:: What this task involves ::
Produce a verbatim transcription of the records below, beginning at the line containing "rw [foldl_zipIdx_idx, aRight_eq]" and ending at the final line; include only those lines.

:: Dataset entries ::
-- pv_equiv track=rewrite | github.com/yehorn0/algorithm_physics_2024_2 | 4/nf24/src/lab_2.py | weights_equilibrium
-- ===== SOURCE A (Python) =====
-- def weights_equilibrium(weights: list[int]) -> int:
--     for current_index in range(len(weights)):
--         left = 0
--         for idx, weight in enumerate(weights[:current_index]):
--             left += weight * (current_index - idx)
--         # left = sum(
--         #     weight * (current_index - idx) for idx, weight in enumerate(weights[:current_index])
--         # )
--         right = sum(
--             weight * (idx + 1) for idx, weight in enumerate(weights[current_index + 1:])
--         )
--         if left == right:
--             return current_index
--     return -1
-- ===== SOURCE B (Python) =====
-- def weights_equilibrium(weights: list[int]) -> int:
--     # One pass: maintain prefix sum, suffix sum, and both torques incrementally.
--     left = 0
--     right = sum(w * i for i, w in enumerate(weights))
--     pre = 0
--     suf = sum(weights)
--     for i, w in enumerate(weights):
--         if left == right:
--             return i
--         pre += w
--         suf -= w
--         left += pre
--         right -= suf
--     return -1
-- ===== Notes on version B (the rewrite author's own statement) =====
-- stated objective: faster
-- what changed: Replaced A's per-index full rescans of both sides (quadratic) with a single pass that updates prefix/suffix weight sums and both torques incrementally in O(1) per index.
import Mathlib
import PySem

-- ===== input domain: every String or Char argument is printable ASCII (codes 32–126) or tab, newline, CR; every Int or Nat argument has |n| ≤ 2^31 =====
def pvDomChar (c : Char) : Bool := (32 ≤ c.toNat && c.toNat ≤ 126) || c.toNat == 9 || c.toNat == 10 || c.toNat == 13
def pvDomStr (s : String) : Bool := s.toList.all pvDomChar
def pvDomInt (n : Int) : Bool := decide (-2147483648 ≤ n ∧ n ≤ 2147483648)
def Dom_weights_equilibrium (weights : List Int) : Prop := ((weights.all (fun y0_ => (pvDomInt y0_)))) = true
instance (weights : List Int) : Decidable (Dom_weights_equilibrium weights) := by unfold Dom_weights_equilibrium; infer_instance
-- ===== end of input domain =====

-- B replaces A's O(n^2) rescan of both sides at every index by a single pass that
-- updates prefix/suffix sums and both torques incrementally (objective: faster, asymptotic).

-- ===== PORT A =====
-- left accumulator loop over enumerate(weights[:current_index])
def pvALeft (weights : List Int) (ci : Nat) : Int :=
  (weights.take ci).zipIdx.foldl (fun acc p => acc + p.1 * ((ci : Int) - (p.2 : Int))) 0

-- right = sum(weight*(idx+1) for idx, weight in enumerate(weights[current_index+1:]))
def pvARight (weights : List Int) (ci : Nat) : Int :=
  ((weights.drop (ci + 1)).zipIdx.map (fun p => p.1 * ((p.2 : Int) + 1))).sum

-- the 'for current_index in range(len(weights))' loop with an early return
def pvALoop (weights : List Int) (ci : Nat) : Int :=
  if ci < weights.length then
    if pvALeft weights ci = pvARight weights ci then (ci : Int)
    else pvALoop weights (ci + 1)
  else -1
termination_by weights.length - ci

def weights_equilibrium (weights : List Int) : Int := pvALoop weights 0

-- ===== PORT B =====
-- B's for-loop: state (i, left, right, pre, suf), early return on balance
def pvBLoop (ws : List Int) (i left right pre suf : Int) : Int :=
  match ws with
  | [] => -1
  | w :: rest =>
    if left = right then i
    else pvBLoop rest (i + 1) (left + (pre + w)) (right - (suf - w)) (pre + w) (suf - w)

def weights_equilibrium_alt (weights : List Int) : Int :=
  pvBLoop weights 0 0
    (weights.zipIdx.foldl (fun acc p => acc + p.1 * (p.2 : Int)) 0)  -- sum(w*i for i,w in enumerate(weights))
    0 weights.sum

-- ===== PRECONDITION & SPEC =====
def Spec_weights_equilibrium (weights : List Int) (out : Int) : Prop := out = weights_equilibrium_alt weights
instance (weights : List Int) (out : Int) : Decidable (Spec_weights_equilibrium weights out) := by unfold Spec_weights_equilibrium; infer_instance

-- ===== CLAIM (what is proved, stated in full; the proofs are below) =====
def Claim_equal_weights_equilibrium : Prop := ∀ (weights : List Int), Dom_weights_equilibrium weights → Spec_weights_equilibrium weights (weights_equilibrium weights)

-- ===== LEMMAS AND PROOFS =====

-- torque with increasing coefficients c, c+1, …
def pvTorqueUp (l : List Int) (c : Int) : Int :=
  match l with
  | [] => 0
  | x :: xs => x * c + pvTorqueUp xs (c + 1)

-- torque with decreasing coefficients c, c-1, …
def pvTorqueDown (l : List Int) (c : Int) : Int :=
  match l with
  | [] => 0
  | x :: xs => x * c + pvTorqueDown xs (c - 1)

lemma torqueUp_succ (l : List Int) (c : Int) : pvTorqueUp l (c + 1) = pvTorqueUp l c + l.sum := by
  induction l generalizing c with
  | nil => simp [pvTorqueUp]
  | cons x xs ih =>
    simp only [pvTorqueUp, List.sum_cons]
    rw [ih (c + 1)]
    ring

lemma torqueDown_succ (l : List Int) (c : Int) : pvTorqueDown l (c + 1) = pvTorqueDown l c + l.sum := by
  induction l generalizing c with
  | nil => simp [pvTorqueDown]
  | cons x xs ih =>
    simp only [pvTorqueDown, List.sum_cons]
    have h1 : pvTorqueDown xs c = pvTorqueDown xs (c - 1) + xs.sum := by
      have := ih (c - 1)
      rw [show c - 1 + 1 = c by ring] at this
      exact this
    rw [show c + 1 - 1 = c by ring, h1]
    ring

lemma torqueDown_append (l : List Int) (w c : Int) :
    pvTorqueDown (l ++ [w]) c = pvTorqueDown l c + w * (c - l.length) := by
  induction l generalizing c with
  | nil => simp [pvTorqueDown]
  | cons x xs ih =>
    simp only [List.cons_append, pvTorqueDown, List.length_cons, ih (c - 1)]
    push_cast
    ring

lemma foldl_zipIdx_down (l : List Int) (n : Nat) (c acc : Int) :
    (l.zipIdx n).foldl (fun a p => a + p.1 * (c - (p.2 : Int))) acc = acc + pvTorqueDown l (c - n) := by
  induction l generalizing n acc with
  | nil => simp [pvTorqueDown]
  | cons x xs ih =>
    rw [List.zipIdx_cons, List.foldl_cons, ih (n + 1)]
    simp only [pvTorqueDown]
    rw [show c - ((n + 1 : Nat) : Int) = c - n - 1 by push_cast; ring]
    ring

lemma map_sum_zipIdx_up (l : List Int) (n : Nat) :
    ((l.zipIdx n).map (fun p => p.1 * ((p.2 : Int) + 1))).sum = pvTorqueUp l ((n : Int) + 1) := by
  induction l generalizing n with
  | nil => simp [pvTorqueUp]
  | cons x xs ih =>
    rw [List.zipIdx_cons, List.map_cons, List.sum_cons, ih (n + 1)]
    simp only [pvTorqueUp]
    rw [show (((n + 1 : Nat) : Int) + 1) = (n : Int) + 1 + 1 by push_cast; ring]

lemma foldl_zipIdx_idx (l : List Int) (n : Nat) (acc : Int) :
    (l.zipIdx n).foldl (fun a p => a + p.1 * (p.2 : Int)) acc = acc + pvTorqueUp l n := by
  induction l generalizing n acc with
  | nil => simp [pvTorqueUp]
  | cons x xs ih =>
    rw [List.zipIdx_cons, List.foldl_cons, ih (n + 1)]
    simp only [pvTorqueUp]
    rw [show (((n + 1 : Nat)) : Int) = (n : Int) + 1 by push_cast; ring]
    ring

lemma aLeft_eq (ws : List Int) (ci : Nat) :
    pvALeft ws ci = pvTorqueDown (ws.take ci) ci := by
  unfold pvALeft
  rw [foldl_zipIdx_down]
  simp

lemma aRight_eq (ws : List Int) (ci : Nat) :
    pvARight ws ci = pvTorqueUp (ws.drop (ci + 1)) 1 := by
  unfold pvARight
  rw [map_sum_zipIdx_up]
  simp

lemma take_succ_eq (ws : List Int) (ci : Nat) (h : ci < ws.length) :
    ws.take (ci + 1) = ws.take ci ++ [ws[ci]] := by
  rw [List.take_add_one, List.getElem?_eq_getElem h]
  rfl

lemma aLeft_step (ws : List Int) (ci : Nat) (h : ci < ws.length) :
    pvALeft ws (ci + 1) = pvALeft ws ci + (ws.take (ci + 1)).sum := by
  rw [aLeft_eq, aLeft_eq, take_succ_eq ws ci h, torqueDown_append]
  have hl : ((ws.take ci).length : Int) = (ci : Int) := by
    simp [Nat.le_of_lt h]
  rw [hl, List.sum_append, List.sum_cons, List.sum_nil]
  rw [show ((ci + 1 : Nat) : Int) = (ci : Int) + 1 by push_cast; ring, torqueDown_succ]
  ring

lemma aRight_step (ws : List Int) (ci : Nat) :
    pvARight ws ci = pvARight ws (ci + 1) + (ws.drop (ci + 1)).sum := by
  rw [aRight_eq, aRight_eq]
  have h2 : ws.drop (ci + 2) = (ws.drop (ci + 1)).drop 1 := by
    rw [List.drop_drop]
  rcases hd : ws.drop (ci + 1) with _ | ⟨w, tl⟩
  · rw [h2, hd]
    simp [pvTorqueUp]
  · rw [h2, hd]
    simp only [List.drop_one, List.tail_cons, pvTorqueUp, List.sum_cons]
    rw [show (1 : Int) + 1 = 2 by ring, show (2 : Int) = 1 + 1 by ring, torqueUp_succ]
    ring

lemma main_loop (k ci : Nat) (ws : List Int) (hk : ws.length = ci + k) :
    pvBLoop (ws.drop ci) ci (pvALeft ws ci) (pvARight ws ci) ((ws.take ci).sum) ((ws.drop ci).sum)
      = pvALoop ws ci := by
  induction k generalizing ci with
  | zero =>
    have hd : ws.drop ci = [] := by
      apply List.drop_eq_nil_of_le; omega
    rw [hd, pvALoop]
    simp [pvBLoop]
    omega
  | succ k ih =>
    have hlt : ci < ws.length := by omega
    have hd : ws.drop ci = ws[ci] :: ws.drop (ci + 1) := List.drop_eq_getElem_cons hlt
    rw [hd, pvBLoop, pvALoop, if_pos hlt]
    by_cases hc : pvALeft ws ci = pvARight ws ci
    · simp [hc]
    · rw [if_neg hc, if_neg hc]
      have hpre : (ws.take ci).sum + ws[ci] = (ws.take (ci + 1)).sum := by
        rw [take_succ_eq ws ci hlt, List.sum_append, List.sum_cons, List.sum_nil]
        ring
      have hsuf : (ws[ci] :: ws.drop (ci + 1)).sum - ws[ci] = (ws.drop (ci + 1)).sum := by
        rw [List.sum_cons]; ring
      rw [hsuf, hpre]
      have hL : pvALeft ws ci + (ws.take (ci + 1)).sum = pvALeft ws (ci + 1) :=
        (aLeft_step ws ci hlt).symm
      have hR : pvARight ws ci - (ws.drop (ci + 1)).sum = pvARight ws (ci + 1) := by
        rw [aRight_step ws ci]; ring
      rw [hL, hR]
      have hih := ih (ci + 1) (by omega)
      push_cast at hih
      exact hih

lemma a_eq_b (ws : List Int) : weights_equilibrium ws = weights_equilibrium_alt ws := by
  unfold weights_equilibrium weights_equilibrium_alt
  have hleft : pvALeft ws 0 = 0 := by
    rw [aLeft_eq]; simp [pvTorqueDown]
  have hinit : ws.zipIdx.foldl (fun acc p => acc + p.1 * (p.2 : Int)) 0 = pvARight ws 0 := by
    rw [foldl_zipIdx_idx, aRight_eq]
    rcases ws with _ | ⟨w, tl⟩
    · simp [pvTorqueUp]
    · simp [pvTorqueUp]
  have h0 := main_loop ws.length 0 ws (by omega)
  simp only [List.drop_zero, List.take_zero, List.sum_nil, Nat.cast_zero, hleft] at h0
  rw [hinit, ← h0]

-- ===== VERDICT (by name: the statement is the Claim_ definition above) =====
theorem weights_equilibrium_spec : Claim_equal_weights_equilibrium := by
  intro ws _
  unfold Spec_weights_equilibrium
  exact a_eq_b ws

:: Result of this task ::
    rw [foldl_zipIdx_idx, aRight_eq]
    rcases ws with _ | ⟨w, tl⟩
    · simp [pvTorqueUp]
    · simp [pvTorqueUp]
  have h0 := main_loop ws.length 0 ws (by omega)
  simp only [List.drop_zero, List.take_zero, List.sum_nil, Nat.cast_zero, hleft] at h0
  rw [hinit, ← h0]

-- ===== VERDICT (by name: the statement is the Claim_ definition above) =====
theorem weights_equilibrium_spec : Claim_equal_weights_equilibrium := by
  intro ws _
  unfold Spec_weights_equilibrium
  exact a_eq_b ws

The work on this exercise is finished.